While most courts in the United States are adversarial—each party presents its side and a jury, or occasionally a judge, makes a decision—in the Foreign Intelligence Surveillance Court (FISC), only the government presents its case to a judge. While typically two opposing sides work under public review to make sure all the facts are brought to light, in the FISC the system relies on a heightened duty of candor for the government. As is illustrated all too well by recent developments in our First Unitarian v. NSA case, this one-sided court system is fundamentally unfair.

In March, after we learned that the government intended to destroy records of Section 215 bulk collection relevant to our NSA cases, we filed for a temporary restraining order in the federal court in San Francisco. We also filed a motion to correct the record with the FISC, since it was a FISC order requiring the destruction of bulk metadata after five years that was at issue.

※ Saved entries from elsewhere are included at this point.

-- pv_equiv track=rewrite | github.com/glizzykingdreko/ascii_chiper | ascii_chiper/utils.py | xor_base
-- ===== SOURCE A (Python) =====
-- from typing import List
--
-- def xor_base(ascii_list: List[int], key: List[int], base: int, start_idx: int, end_idx: int) -> List[int]:
--     """
--     Applies a sequence of XOR operations on a list of ASCII values using a base value and a key.
--
--     Args:
--         ascii_list: The list of ASCII values to transform.
--         key: The list of integers to XOR with each value in `ft`.
--         base: The initial value to XOR with the first element in `ft`.
--         start_idx: The index of the key to start using for XOR operations.
--         end_idx: The index of the key to stop using for XOR operations.
--
--     Returns:
--         A new list of transformed ASCII values.
--     """
--     key_slice = key[start_idx:end_idx]
--     key_len = len(key_slice)
--     final = []
--     current_base = base
--     for i in range(len(ascii_list)):
--         xor = ascii_list[i] ^ key_slice[i % key_len] ^ current_base
--         final.append(xor)
--         current_base = xor
--     return final
-- ===== SOURCE B (Python) =====
-- from typing import List
--
-- def xor_base(ascii_list: List[int], key: List[int], base: int, start_idx: int, end_idx: int) -> List[int]:
--     ks = key[start_idx:end_idx]
--     if not ascii_list:
--         return []
--     k = len(ks)
--     # prefix-xor table of the key slice: pref[r] = ks[0]^...^ks[r-1]
--     pref = [0]
--     for x in ks:
--         pref.append(pref[-1] ^ x)
--     cycle = pref[k]
--     out = []
--     acc = base
--     for i, a in enumerate(ascii_list):
--         acc ^= a
--         q, r = divmod(i + 1, k)
--         out.append(acc ^ (cycle if q % 2 else 0) ^ pref[r])
--     return out
-- ===== Notes on version B (the rewrite author's own statement) =====
-- stated objective: alternative
-- what changed: B abandons A's chained recurrence (each output XORed into the next step's base): it precomputes a prefix-XOR table of the key slice and emits each output independently by the closed form out[i] = base ^ prefixXor(ascii_list[0..i]) ^ (cycleXor if divmod(i+1,k) has odd quotient) ^ pref[(i+1)%k], so no per-step modulo key lookup and no feedback of the previous output.
import Mathlib
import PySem

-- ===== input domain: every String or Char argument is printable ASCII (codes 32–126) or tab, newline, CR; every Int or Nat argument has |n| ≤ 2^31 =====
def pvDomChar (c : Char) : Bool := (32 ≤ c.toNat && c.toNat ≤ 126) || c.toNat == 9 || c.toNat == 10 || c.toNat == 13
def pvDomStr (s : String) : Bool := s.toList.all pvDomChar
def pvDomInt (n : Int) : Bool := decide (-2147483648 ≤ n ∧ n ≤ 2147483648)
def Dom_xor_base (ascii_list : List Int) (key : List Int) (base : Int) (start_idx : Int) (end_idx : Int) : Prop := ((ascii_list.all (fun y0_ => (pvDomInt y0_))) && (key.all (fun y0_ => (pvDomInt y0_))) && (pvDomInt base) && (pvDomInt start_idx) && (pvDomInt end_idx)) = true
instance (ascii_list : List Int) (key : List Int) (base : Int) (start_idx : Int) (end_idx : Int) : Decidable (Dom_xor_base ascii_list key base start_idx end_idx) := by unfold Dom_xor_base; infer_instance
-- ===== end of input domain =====

-- B replaces A's chained current_base recurrence by a per-index closed form built from a prefix-XOR table of the key slice and the parity of divmod(i+1,k) (alternative decomposition, same return value).


-- ===== PORT A =====
def xor_base (ascii_list : List Int) (key : List Int) (base : Int) (start_idx : Int) (end_idx : Int) : List Int :=
  let key_slice := PySem.List.slice key (some start_idx) (some end_idx)
  let key_len : Int := key_slice.length
  ((PySem.List.pyRange 0 (ascii_list.length : Int) 1).foldl
    (fun (st : List Int × Int) i =>
      let x := PySem.Int.bxor (PySem.Int.bxor (PySem.List.pyGetD ascii_list i 0)
                (PySem.List.pyGetD key_slice (PySem.Int.mod i key_len) 0)) st.2
      (st.1 ++ [x], x))
    ([], base)).1

-- ===== PORT B =====
def xor_base_alt (ascii_list : List Int) (key : List Int) (base : Int) (start_idx : Int) (end_idx : Int) : List Int :=
  let ks := PySem.List.slice key (some start_idx) (some end_idx)
  if ascii_list = [] then []
  else
    let k : Int := (ks.length : Int)
    let pref := ks.foldl (fun p x => p ++ [PySem.Int.bxor (PySem.List.pyGetD p (-1) 0) x]) [(0 : Int)]
    let cycle := PySem.List.pyGetD pref k 0
    ((ascii_list.foldl
      (fun (st : List Int × Int × Int) a =>
        let acc := PySem.Int.bxor st.2.1 a
        let q := PySem.Int.floordiv (st.2.2 + 1) k
        let r := PySem.Int.mod (st.2.2 + 1) k
        (st.1 ++ [PySem.Int.bxor (PySem.Int.bxor acc (if PySem.Int.mod q 2 ≠ 0 then cycle else 0))
                    (PySem.List.pyGetD pref r 0)],
         acc, st.2.2 + 1))
      ([], base, 0)).1)

-- ===== PRECONDITION & SPEC =====
-- Pre_ excludes exactly the inputs where the key slice key[start_idx:end_idx] is empty while
-- ascii_list is non-empty: there Python A raises ZeroDivisionError (i % 0), and B raises it too.
def Pre_xor_base (ascii_list : List Int) (key : List Int) (base : Int) (start_idx : Int) (end_idx : Int) : Prop :=
  ascii_list = [] ∨ PySem.List.slice key (some start_idx) (some end_idx) ≠ []
instance (ascii_list : List Int) (key : List Int) (base : Int) (start_idx : Int) (end_idx : Int) : Decidable (Pre_xor_base ascii_list key base start_idx end_idx) := by unfold Pre_xor_base; infer_instance
def pvWitness_xor_base : List Int × List Int × Int × Int × Int := ([65, 66, 67], [3, 14, 15], 42, 0, 2)

def Spec_xor_base (ascii_list : List Int) (key : List Int) (base : Int) (start_idx : Int) (end_idx : Int) (out : List Int) : Prop := out = xor_base_alt ascii_list key base start_idx end_idx
instance (ascii_list : List Int) (key : List Int) (base : Int) (start_idx : Int) (end_idx : Int) (out : List Int) : Decidable (Spec_xor_base ascii_list key base start_idx end_idx out) := by unfold Spec_xor_base; infer_instance

-- ===== CLAIM (what is proved, stated in full; the proofs are below) =====
def Claim_equal_xor_base : Prop := ∀ (ascii_list : List Int) (key : List Int) (base : Int) (start_idx : Int) (end_idx : Int), Dom_xor_base ascii_list key base start_idx end_idx → Pre_xor_base ascii_list key base start_idx end_idx → Spec_xor_base ascii_list key base start_idx end_idx (xor_base ascii_list key base start_idx end_idx)

-- ===== LEMMAS AND PROOFS =====

def pvEnc (s : Bool) (n : Nat) : Int := if s then -(n : Int) - 1 else (n : Int)
theorem pvBxor_enc (s t : Bool) (m n : Nat) :
    PySem.Int.bxor (pvEnc s m) (pvEnc t n) = pvEnc (xor s t) (m ^^^ n) := by
  cases s <;> cases t <;> simp [pvEnc, PySem.Int.bxor] <;>
    (first | (intro h; omega) | (split_ifs <;> omega))
theorem pvDecEnc (a : Int) : ∃ s n, a = pvEnc s n := by
  by_cases h : a < 0
  · exact ⟨true, (-a).toNat - 1, by simp [pvEnc]; omega⟩
  · exact ⟨false, a.toNat, by simp [pvEnc]; omega⟩
theorem pvBxor_assoc (a b c : Int) :
    PySem.Int.bxor (PySem.Int.bxor a b) c = PySem.Int.bxor a (PySem.Int.bxor b c) := by
  obtain ⟨s, m, rfl⟩ := pvDecEnc a
  obtain ⟨t, n, rfl⟩ := pvDecEnc b
  obtain ⟨u, p, rfl⟩ := pvDecEnc c
  rw [pvBxor_enc, pvBxor_enc, pvBxor_enc, pvBxor_enc, Bool.xor_assoc, Nat.xor_assoc]
theorem pvBxor_left_comm (a b c : Int) :
    PySem.Int.bxor a (PySem.Int.bxor b c) = PySem.Int.bxor b (PySem.Int.bxor a c) := by
  rw [← pvBxor_assoc, PySem.Int.bxor_comm a b, pvBxor_assoc]
theorem pvBxor_zero_left (a : Int) : PySem.Int.bxor 0 a = a := by
  rw [PySem.Int.bxor_comm]; exact PySem.Int.bxor_zero a

def pvScan (f : Int → Int → Int) (acc : Int) : List Int → List Int
  | [] => []
  | x :: xs => f acc x :: pvScan f (f acc x) xs
theorem pvScan_length (f : Int → Int → Int) (acc : Int) (l : List Int) :
    (pvScan f acc l).length = l.length := by
  induction l generalizing acc with
  | nil => rfl
  | cons x xs ih => simp [pvScan, ih]
theorem pvScan_getElem (f : Int → Int → Int) (l : List Int) (acc : Int) (r : Nat)
    (h : r < l.length) :
    (pvScan f acc l)[r]? = some ((l.take (r + 1)).foldl f acc) := by
  induction l generalizing acc r with
  | nil => simp at h
  | cons x xs ih =>
      cases r with
      | zero => simp [pvScan]
      | succ s =>
          simp only [pvScan, List.getElem?_cons_succ, List.take_succ_cons, List.foldl_cons]
          exact ih (f acc x) s (by simpa using h)

def pvP (ks : List Int) (r : Nat) : Int := (ks.take r).foldl PySem.Int.bxor 0
def pvXif (ks : List Int) (m : Nat) : Int :=
  if (m / ks.length) % 2 = 1 then pvP ks ks.length else 0
def pvG (ks : List Int) (m : Nat) : Int :=
  PySem.Int.bxor (pvXif ks m) (pvP ks (m % ks.length))

theorem pvP_succ (ks : List Int) (r : Nat) (hr : r < ks.length) :
    pvP ks (r + 1) = PySem.Int.bxor (pvP ks r) (ks.getD r 0) := by
  unfold pvP
  rw [List.take_add_one, List.getElem?_eq_getElem hr, List.foldl_append]
  simp [List.getD, List.getElem?_eq_getElem hr]

theorem pvDM (κ j : Nat) (hκ0 : 0 < κ) :
    ((j % κ + 1 < κ) ∧ (j+1) % κ = j % κ + 1 ∧ (j+1)/κ = j/κ) ∨
    (j % κ + 1 = κ ∧ (j+1) % κ = 0 ∧ (j+1)/κ = j/κ + 1) := by
  have h := Nat.div_add_mod j κ
  have hr : j % κ < κ := Nat.mod_lt _ hκ0
  have h' : j + 1 = (j % κ + 1) + (j / κ) * κ := by
    have h2 : (j/κ) * κ + j % κ = j := by rw [Nat.mul_comm]; exact h
    omega
  have hmod : (j+1) % κ = (j % κ + 1) % κ := by rw [h', Nat.add_mul_mod_self_right]
  have hdiv : (j+1) / κ = (j % κ + 1)/κ + j/κ := by rw [h', Nat.add_mul_div_right _ _ hκ0]
  by_cases hc : j % κ + 1 < κ
  · exact Or.inl ⟨hc, by rw [hmod, Nat.mod_eq_of_lt hc],
      by rw [hdiv, Nat.div_eq_of_lt hc, Nat.zero_add]⟩
  · have hk : j % κ + 1 = κ := by omega
    exact Or.inr ⟨hk, by rw [hmod, hk, Nat.mod_self],
      by rw [hdiv, hk, Nat.div_self hκ0, Nat.add_comm]⟩

theorem pvG_succ (ks : List Int) (hks : ks ≠ []) (j : Nat) :
    pvG ks (j + 1) = PySem.Int.bxor (pvG ks j) (ks.getD (j % ks.length) 0) := by
  have hκ0 : 0 < ks.length := List.length_pos_iff.mpr hks
  have hr : j % ks.length < ks.length := Nat.mod_lt _ hκ0
  rcases pvDM ks.length j hκ0 with ⟨hc, h1, h2⟩ | ⟨hk, h1, h2⟩
  · unfold pvG pvXif
    simp only [h1, h2, pvP_succ ks (j % ks.length) hr, pvBxor_assoc]
  · have hPk : pvP ks ks.length
        = PySem.Int.bxor (pvP ks (j % ks.length)) (ks.getD (j % ks.length) 0) := by
      conv_lhs => rw [← hk]
      exact pvP_succ ks _ hr
    unfold pvG pvXif
    rw [h1, h2]
    rcases Nat.mod_two_eq_zero_or_one (j / ks.length) with hqe | hqe
    · rw [if_pos (by omega), if_neg (by omega),
          show pvP ks 0 = 0 from rfl, PySem.Int.bxor_zero, pvBxor_zero_left, ← hPk]
    · rw [if_neg (by omega), if_pos (by omega),
          show pvP ks 0 = 0 from rfl, PySem.Int.bxor_zero, pvBxor_assoc, ← hPk,
          PySem.Int.bxor_self]

def pvA (ks : List Int) : Int → Nat → List Int → List Int
  | _, _, [] => []
  | c, j, a :: l =>
      let x := PySem.Int.bxor (PySem.Int.bxor a (ks.getD (j % ks.length) 0)) c
      x :: pvA ks x (j + 1) l
def pvB (ks : List Int) : Int → Nat → List Int → List Int
  | _, _, [] => []
  | acc, j, a :: l =>
      let acc' := PySem.Int.bxor acc a
      PySem.Int.bxor (PySem.Int.bxor acc' (pvXif ks (j + 1))) (pvP ks ((j + 1) % ks.length))
        :: pvB ks acc' (j + 1) l

theorem pvShuffle (a K C G : Int) :
    PySem.Int.bxor (PySem.Int.bxor a K) (PySem.Int.bxor C G)
      = PySem.Int.bxor (PySem.Int.bxor C a) (PySem.Int.bxor G K) := by
  simp only [pvBxor_assoc]
  rw [pvBxor_left_comm K C, pvBxor_left_comm a C, PySem.Int.bxor_comm K G]

theorem pvA_eq_pvB (ks : List Int) (hks : ks ≠ []) (l : List Int) :
    ∀ (j : Nat) (acc c : Int), c = PySem.Int.bxor acc (pvG ks j) →
      pvA ks c j l = pvB ks acc j l := by
  induction l with
  | nil => intro j acc c _; rfl
  | cons a l ih =>
      intro j acc c h
      simp only [pvA, pvB]
      have hstep : PySem.Int.bxor (pvXif ks (j + 1)) (pvP ks ((j + 1) % ks.length))
          = PySem.Int.bxor (pvG ks j) (ks.getD (j % ks.length) 0) := pvG_succ ks hks j
      have hhead : PySem.Int.bxor (PySem.Int.bxor a (ks.getD (j % ks.length) 0)) c
          = PySem.Int.bxor (PySem.Int.bxor (PySem.Int.bxor acc a) (pvXif ks (j + 1)))
              (pvP ks ((j + 1) % ks.length)) := by
        rw [h, pvBxor_assoc (PySem.Int.bxor acc a), hstep, pvShuffle]
      rw [hhead]
      congr 1
      apply ih
      rw [pvBxor_assoc]
      rfl

theorem pvFoldA (al ks : List Int) :
    ∀ (j : Nat), j ≤ al.length → ∀ (out : List Int) (c : Int),
    ((PySem.List.pyRange (j : Int) (al.length : Int) 1).foldl
      (fun (st : List Int × Int) i =>
        let x := PySem.Int.bxor (PySem.Int.bxor (PySem.List.pyGetD al i 0)
                  (PySem.List.pyGetD ks (PySem.Int.mod i (ks.length : Int)) 0)) st.2
        (st.1 ++ [x], x))
      (out, c)).1 = out ++ pvA ks c j (al.drop j) := by
  intro j
  induction hfuel : al.length - j generalizing j with
  | zero =>
      intro hj out c
      have hj' : j = al.length := by omega
      subst hj'
      rw [PySem.List.pyRange_one_eq_nil (by omega), List.drop_length]
      simp [pvA]
  | succ m ih =>
      intro hj out c
      have hlt : j < al.length := by omega
      rw [PySem.List.pyRange_one_cons (by exact_mod_cast hlt), List.foldl_cons]
      have hdrop : al.drop j = al[j] :: al.drop (j + 1) := (List.getElem_cons_drop hlt).symm
      rw [hdrop]
      simp only [pvA]
      have hget : PySem.List.pyGetD al ((j : Nat) : Int) 0 = al[j] := by
        simp [PySem.List.pyGetD_natCast, List.getD, List.getElem?_eq_getElem hlt]
      have hmod : PySem.Int.mod ((j : Nat) : Int) ((ks.length : Nat) : Int)
          = (((j % ks.length : Nat)) : Int) := PySem.Int.mod_natCast j ks.length
      rw [hget, hmod, PySem.List.pyGetD_natCast]
      have hcast : ((j : Int) + 1) = (((j + 1 : Nat)) : Int) := by push_cast; ring
      rw [hcast, ih (j + 1) (by omega) (by omega)]
      simp [List.append_assoc]
-- pv_equiv track=rewrite | github.com/MrBrantCode/unitest_baseline | mut_generate/mist_train_taco/taco_6071/solution.py | find_closest_palindrome
-- ===== SOURCE A (Python) =====
-- def find_closest_palindrome(n: int) -> int:
--     # Generate all palindromes up to 10^4
--     palindromes = []
--     for i in range(1, 100):
--         t = str(i)
--         palindromes.append(int(t + t[::-1]))
--         for j in range(10):
--             palindromes.append(int(t + str(j) + t[::-1]))
--     palindromes = sorted(set(palindromes))
--
--     # Find the closest palindrome to n
--     if n in palindromes:
--         return n
--     elif n < palindromes[0]:
--         return palindromes[0]
--     elif n > palindromes[-1]:
--         return palindromes[-1]
--     else:
--         closest_palindrome = 0
--         min_diff = float('inf')
--         for palindrome in palindromes:
--             if abs(palindrome - n) < min_diff:
--                 min_diff = abs(palindrome - n)
--                 closest_palindrome = palindrome
--         return closest_palindrome
-- ===== SOURCE B (Python) =====
-- def find_closest_palindrome(n: int) -> int:
--     # Build the same sorted palindrome list (11..99999) arithmetically, then binary-search.
--     pal = [11 * i for i in range(1, 10)]
--     pal += [101 * i + 10 * j for i in range(1, 10) for j in range(10)]
--     pal += [1001 * a + 110 * b for a in range(1, 10) for b in range(10)]
--     pal += [10001 * a + 1010 * b + 100 * j for a in range(1, 10) for b in range(10) for j in range(10)]
--     lo, hi = 0, len(pal)
--     while lo < hi:
--         mid = (lo + hi) // 2
--         if pal[mid] < n:
--             lo = mid + 1
--         else:
--             hi = mid
--     if lo == 0:
--         return pal[0]
--     if lo == len(pal):
--         return pal[-1]
--     left, right = pal[lo - 1], pal[lo]
--     return left if n - left <= right - n else right
-- ===== Notes on version B (the rewrite author's own statement) =====
-- stated objective: alternative
-- what changed: B builds the sorted palindrome list directly by digit arithmetic (four already-ordered comprehensions, no strings, no set, no sort) and replaces A's membership test, boundary guards and linear min-scan with a single hand-written binary search picking between the two neighbouring palindromes with the same tie-break.
import Mathlib
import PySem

Following the emergency hearing on our motion, the San Francisco federal court ordered the government to preserve the evidence. On the same day that the federal court issued its order, the FISC issued its own strongly worded order in which it granted our motion and mandated the government to make a filing with the FISC explaining exactly why it had failed to notify the Court about relevant information regarding preservation orders in two related cases, Jewel and Shubert. This omission influenced the FISC's decision on the government's request for relief, and the FISC was not happy about it.

On April 2, the DOJ made its filing. The government's statements in this document deserve close attention because they illustrate in high-definition the failures of the FISC's one-sided system.

The response essentially says that in hindsight, it is clear to the government why the FISC would have wanted to know about the Jewel and Shubert orders. But the government's filings show that it unilaterally decided it was right about its interpretation of the legal theories in these cases. In so doing, it failed to live up to the heightened duty of candor present in ex parte proceedings by failing to inform the FISC that this was disputed. In essence, the government narrowly interpreted the causes of action in the Jewel complaint, excluding the Section 215 surveillance purportedly authorized by the FISC, and thereby narrowing the evidence it would preserve. By making a decision about what facts were relevant, the DOJ attorneys elevated themselves into the role of a judge.

The government apologized to the FISC for its omission, but it also continues to inaccurately portray the controversy over the legal theories our cases. In fact, the DOJ uses this filing to again present their interpretation of the disagreement over the scope of the cases, failing to mention the various arguments we have made on that issue before Judge White in San Francisco. The DOJ calls our view "recently-expressed," attempting to create the impression that the DOJ had no idea that there was any controversy until 2014.  They neglect to mention that we wrote in a 2010 brief that the "government defendants' assertion that 'plaintiffs do not challenge surveillance authorized by the FISA Court' ... misconceives both plaintiffs' complaint and the role of the district court ...."

If this had been a normal court proceeding, each side would present their position in the most favorable light, and the judge would decide who is right. In the FISC, however, this balanced system breaks down. This one-sided system allows for no accountability except in the rare circumstance where the affected parties can raise the issue with the court. Indeed, in most cases, the arguments and the decision are kept secret, and no one can second-guess the government. 

This is why we continue to urge Congress to change the laws governing how FISC operates. At a minimum, significant court decisions must be made public, and a privacy advocate should be a part of the process. These improvements won't bring the same kind of balance that can come with an adversarial system, but could at least deliver a semblance of fairness to the process.